WORK ITEM: Give the count of lines in the records that contain the string "CHALLENGER", and write nothing but that number.

Saved entries
=== Begin Enclosure ===

-- pv_equiv track=rewrite | github.com/f4mous99/mmr-lol | lol.py | get_rank_from_mmr
-- ===== SOURCE A (Python) =====
-- def get_rank_from_mmr(mmr):
--     ranges = [
--         (2800, "CHALLENGER", ""),
--         (2600, "GRANDMASTER", ""),
--         (2400, "MASTER", ""),
--         (2200, "DIAMOND", 1),
--         (2100, "DIAMOND", 2),
--         (2000, "DIAMOND", 3),
--         (1900, "DIAMOND", 4),
--         (1800, "EMERALD", 1),
--         (1700, "EMERALD", 2),
--         (1600, "EMERALD", 3),
--         (1500, "EMERALD", 4),
--         (1400, "PLATINUM", 1),
--         (1300, "PLATINUM", 2),
--         (1200, "PLATINUM", 3),
--         (1100, "PLATINUM", 4),
--         (1000, "GOLD", 1),
--         (900, "GOLD", 2),
--         (800, "GOLD", 3),
--         (700, "GOLD", 4),
--         (600, "SILVER", 1),
--         (500, "SILVER", 2),
--         (400, "SILVER", 3),
--         (300, "SILVER", 4),
--         (200, "BRONZE", 1),
--         (100, "BRONZE", 2),
--         (0, "IRON", 1)
--     ]
--
--     for limit, tier, division in ranges:
--         if mmr >= limit:
--             return f"{tier.upper()} {division}" if division else f"{tier.upper()}"
--     return "IRON"
-- ===== SOURCE B (Python) =====
-- _RANK_TABLE = (
--     ["IRON 1", "BRONZE 2", "BRONZE 1"]
--     + [f"{tier} {div}" for tier in ("SILVER", "GOLD", "PLATINUM", "EMERALD")
--        for div in (4, 3, 2, 1)]
--     + ["DIAMOND 4", "DIAMOND 3", "DIAMOND 2", "DIAMOND 1", "DIAMOND 1"]
--     + ["MASTER", "MASTER", "GRANDMASTER", "GRANDMASTER"]
-- )
--
-- def get_rank_from_mmr(mmr):
--     if mmr >= 2800:
--         return "CHALLENGER"
--     if mmr < 0:
--         return "IRON"
--     return _RANK_TABLE[mmr // 100]
-- ===== Notes on version B (the rewrite author's own statement) =====
-- stated objective: idiomatic
-- what changed: Replaces A's linear first-match scan over a long list of threshold tuples with a precomputed bucket table indexed directly by mmr // 100 after two boundary guards.
import Mathlib
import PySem

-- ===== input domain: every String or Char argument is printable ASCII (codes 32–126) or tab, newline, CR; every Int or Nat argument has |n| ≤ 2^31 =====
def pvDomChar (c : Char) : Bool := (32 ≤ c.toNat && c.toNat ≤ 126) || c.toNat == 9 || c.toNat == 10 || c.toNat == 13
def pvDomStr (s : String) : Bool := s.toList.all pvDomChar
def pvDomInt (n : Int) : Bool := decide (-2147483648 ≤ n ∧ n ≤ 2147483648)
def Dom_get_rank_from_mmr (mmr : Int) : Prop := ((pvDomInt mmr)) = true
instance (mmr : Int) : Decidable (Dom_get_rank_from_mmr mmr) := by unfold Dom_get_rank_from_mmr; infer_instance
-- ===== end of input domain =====

-- B replaces A's linear first-match threshold scan by a direct bucket-table lookup indexed by mmr // 100 (idiomatic closed-form dispatch).

-- ===== PORT A =====
-- the `ranges` list: division "" (falsy) is ported as none, an int division as some d
def pyRanges : List (Int × String × Option Int) :=
  [(2800, "CHALLENGER", none), (2600, "GRANDMASTER", none), (2400, "MASTER", none),
   (2200, "DIAMOND", some 1), (2100, "DIAMOND", some 2), (2000, "DIAMOND", some 3), (1900, "DIAMOND", some 4),
   (1800, "EMERALD", some 1), (1700, "EMERALD", some 2), (1600, "EMERALD", some 3), (1500, "EMERALD", some 4),
   (1400, "PLATINUM", some 1), (1300, "PLATINUM", some 2), (1200, "PLATINUM", some 3), (1100, "PLATINUM", some 4),
   (1000, "GOLD", some 1), (900, "GOLD", some 2), (800, "GOLD", some 3), (700, "GOLD", some 4),
   (600, "SILVER", some 1), (500, "SILVER", some 2), (400, "SILVER", some 3), (300, "SILVER", some 4),
   (200, "BRONZE", some 1), (100, "BRONZE", some 2), (0, "IRON", some 1)]

-- the `for limit, tier, division in ranges` loop with its early return; fall-through returns "IRON"
def scanRanges (mmr : Int) : List (Int × String × Option Int) → String
  | [] => "IRON"
  | (limit, tier, division) :: rest =>
    if mmr ≥ limit then
      match division with
      | some d => PySem.Str.upper tier ++ " " ++ PySem.Int.toStr d
      | none => PySem.Str.upper tier
    else scanRanges mmr rest

def get_rank_from_mmr (mmr : Int) : String := scanRanges mmr pyRanges

-- ===== PORT B =====
-- _RANK_TABLE, built exactly as Source B builds it (literals ++ a comprehension ++ literals)
def rankTable : List String :=
  ["IRON 1", "BRONZE 2", "BRONZE 1"]
  ++ (["SILVER", "GOLD", "PLATINUM", "EMERALD"].flatMap fun tier =>
        ([4, 3, 2, 1] : List Int).map fun d => tier ++ " " ++ PySem.Int.toStr d)
  ++ ["DIAMOND 4", "DIAMOND 3", "DIAMOND 2", "DIAMOND 1", "DIAMOND 1"]
  ++ ["MASTER", "MASTER", "GRANDMASTER", "GRANDMASTER"]

def get_rank_from_mmr_alt (mmr : Int) : String :=
  if mmr ≥ 2800 then "CHALLENGER"
  else if mmr < 0 then "IRON"
  else (PySem.List.pyGet? rankTable (PySem.Int.floordiv mmr 100)).getD ""
       -- index is provably in range here (0 ≤ mmr // 100 < 28); .getD "" only totalises

-- ===== PRECONDITION & SPEC =====
def Spec_get_rank_from_mmr (mmr : Int) (out : String) : Prop := out = get_rank_from_mmr_alt mmr
instance (mmr : Int) (out : String) : Decidable (Spec_get_rank_from_mmr mmr out) := by unfold Spec_get_rank_from_mmr; infer_instance

-- ===== CLAIM (what is proved, stated in full; the proofs are below) =====
def Claim_equal_get_rank_from_mmr : Prop := ∀ (mmr : Int), Dom_get_rank_from_mmr mmr → Spec_get_rank_from_mmr mmr (get_rank_from_mmr mmr)

-- ===== LEMMAS AND PROOFS =====

-- ===== VERDICT (by name: the statement is the Claim_ definition above) =====
set_option maxHeartbeats 1600000 in
theorem get_rank_from_mmr_spec : Claim_equal_get_rank_from_mmr := by
  intro mmr _
  unfold Spec_get_rank_from_mmr get_rank_from_mmr get_rank_from_mmr_alt
  by_cases h1 : mmr ≥ 2800
  · rw [if_pos h1]
    simp only [pyRanges, scanRanges]
    rw [if_pos h1]
    decide
  · by_cases h2 : mmr < 0
    · rw [if_neg h1, if_pos h2]
      simp only [pyRanges, scanRanges]
      repeat rw [if_neg (by omega)]
    · rw [if_neg h1, if_neg h2,
        PySem.Int.floordiv_eq_ediv_of_pos (by omega : (0:Int) < 100)]
      obtain ⟨k, hk⟩ : ∃ k, mmr / 100 = k := ⟨_, rfl⟩
      rw [hk]
      have hk0 : 0 ≤ k := by omega
      have hk1 : k < 28 := by omega
      simp only [pyRanges, scanRanges]
      interval_cases k <;>
        · repeat first | rw [if_pos (by omega)] | rw [if_neg (by omega)]
          decide
lemma csb_winner_eq (l : List (Int × Int)) :
    (if (l.foldl csbW (0, 0, false)).2.2 then 0 else (l.foldl csbW (0, 0, false)).2.1) =
    (if l.isEmpty then 0
     else
       if (PySem.List.max? (l.map Prod.snd) (fun v => v)).getD 0 ≤ 0 then 0
       else
         if ((l.filter (fun p => p.2 == (PySem.List.max? (l.map Prod.snd) (fun v => v)).getD 0)).map Prod.fst).length == 1
         then ((l.filter (fun p => p.2 == (PySem.List.max? (l.map Prod.snd) (fun v => v)).getD 0)).map Prod.fst).headD 0
         else 0) := by
  cases l with
  | nil => simp
  | cons q t =>
    have hmax : (PySem.List.max? ((q :: t).map Prod.snd) (fun v => v)).getD 0
        = (t.map Prod.snd).foldl max q.2 := by
      rw [List.map_cons, PySem.List.max?_id_cons]; rfl
    set top := (t.map Prod.snd).foldl max q.2 with htop
    have htople : q.2 ≤ top := (PySem.List.le_foldl_max (t.map Prod.snd) q.2).1
    have htopmem : ∃ p ∈ q :: t, p.2 = top := by
      rcases PySem.List.foldl_max_mem (t.map Prod.snd) q.2 with h' | h'
      · exact ⟨q, List.mem_cons_self, h'.symm⟩
      · obtain ⟨p, hp, hv⟩ := List.mem_map.mp h'
        exact ⟨p, List.mem_cons_of_mem _ hp, hv⟩
    rw [hmax]
    rw [if_neg (by simp : ¬ ((q :: t).isEmpty = true))]
    by_cases hpos : (0 : Int) < top
    · rw [if_neg (by omega : ¬ top ≤ 0)]
      have hgt : ∃ p ∈ q :: t, (0 : Int) < p.2 := by
        obtain ⟨p, hp, hv⟩ := htopmem
        exact ⟨p, hp, by omega⟩
      have hM : ((q :: t).map Prod.snd).foldl max 0 = top := by
        rw [List.map_cons, List.foldl_cons, List.foldl_assoc]
        exact max_eq_right hpos.le
      rw [csb_W_gt (q :: t) 0 0 false hgt, hM]
      change (if decide (2 ≤ (q :: t).countP (fun p => p.2 == top)) = true then (0 : Int)
              else ((List.find? (fun p => p.2 == top) (q :: t)).map Prod.fst).getD 0) = _
      have hlen : ((q :: t).filter (fun p => p.2 == top)).length
          = (q :: t).countP (fun p => p.2 == top) := List.countP_eq_length_filter.symm
      have hcnt1 : 0 < (q :: t).countP (fun p => p.2 == top) := by
        rw [List.countP_pos_iff]
        obtain ⟨p, hp, hv⟩ := htopmem
        exact ⟨p, hp, by simpa using hv⟩
      by_cases h2 : 2 ≤ (q :: t).countP (fun p => p.2 == top)
      · rw [if_pos (by simpa using h2)]
        rw [if_neg (by simp only [List.length_map, hlen, beq_iff_eq]; omega)]
      · rw [if_neg (by simpa using h2)]
        rw [if_pos (by simp only [List.length_map, hlen, beq_iff_eq]; omega)]
        exact (csb_headD_filter (q :: t) (fun p => p.2 == top)).symm
    · rw [if_pos (by omega : top ≤ 0)]
      have hall : ∀ p ∈ q :: t, p.2 ≤ 0 := by
        intro p hp
        rcases List.mem_cons.mp hp with rfl | hp'
        · omega
        · have := (PySem.List.le_foldl_max (t.map Prod.snd) q.2).2 p.2 (List.mem_map_of_mem hp')
          omega
      rw [csb_W_all_le (q :: t) 0 0 false hall]
      change (if (false || (q :: t).any fun p => p.2 == (0:Int)) = true then (0:Int) else 0) = 0
      simp

-- ===== VERDICT (by name: the statement is the Claim_ definition above) =====
theorem customer_success_balancing_spec : Claim_equal_customer_success_balancing := by
  intro customer_success customers customer_success_away _hdom _hpre
  unfold Spec_customer_success_balancing
  unfold customer_success_balancing customer_success_balancing_alt
  simp only []
  have hloop := csb_loop_eq (csbAvail customer_success customer_success_away)
      (PySem.List.sorted customers (fun c => pvDget c "score"))
      (PySem.List.sorted_pairwise customers (fun c => pvDget c "score"))
      (csbInit (csbAvail customer_success customer_success_away)) 0 (Nat.zero_le _)
      (by intro c _ j hj _; omega)
  rw [hloop]
  exact csb_winner_eq _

=== End Enclosure ===

YOUR RESPONSE: 4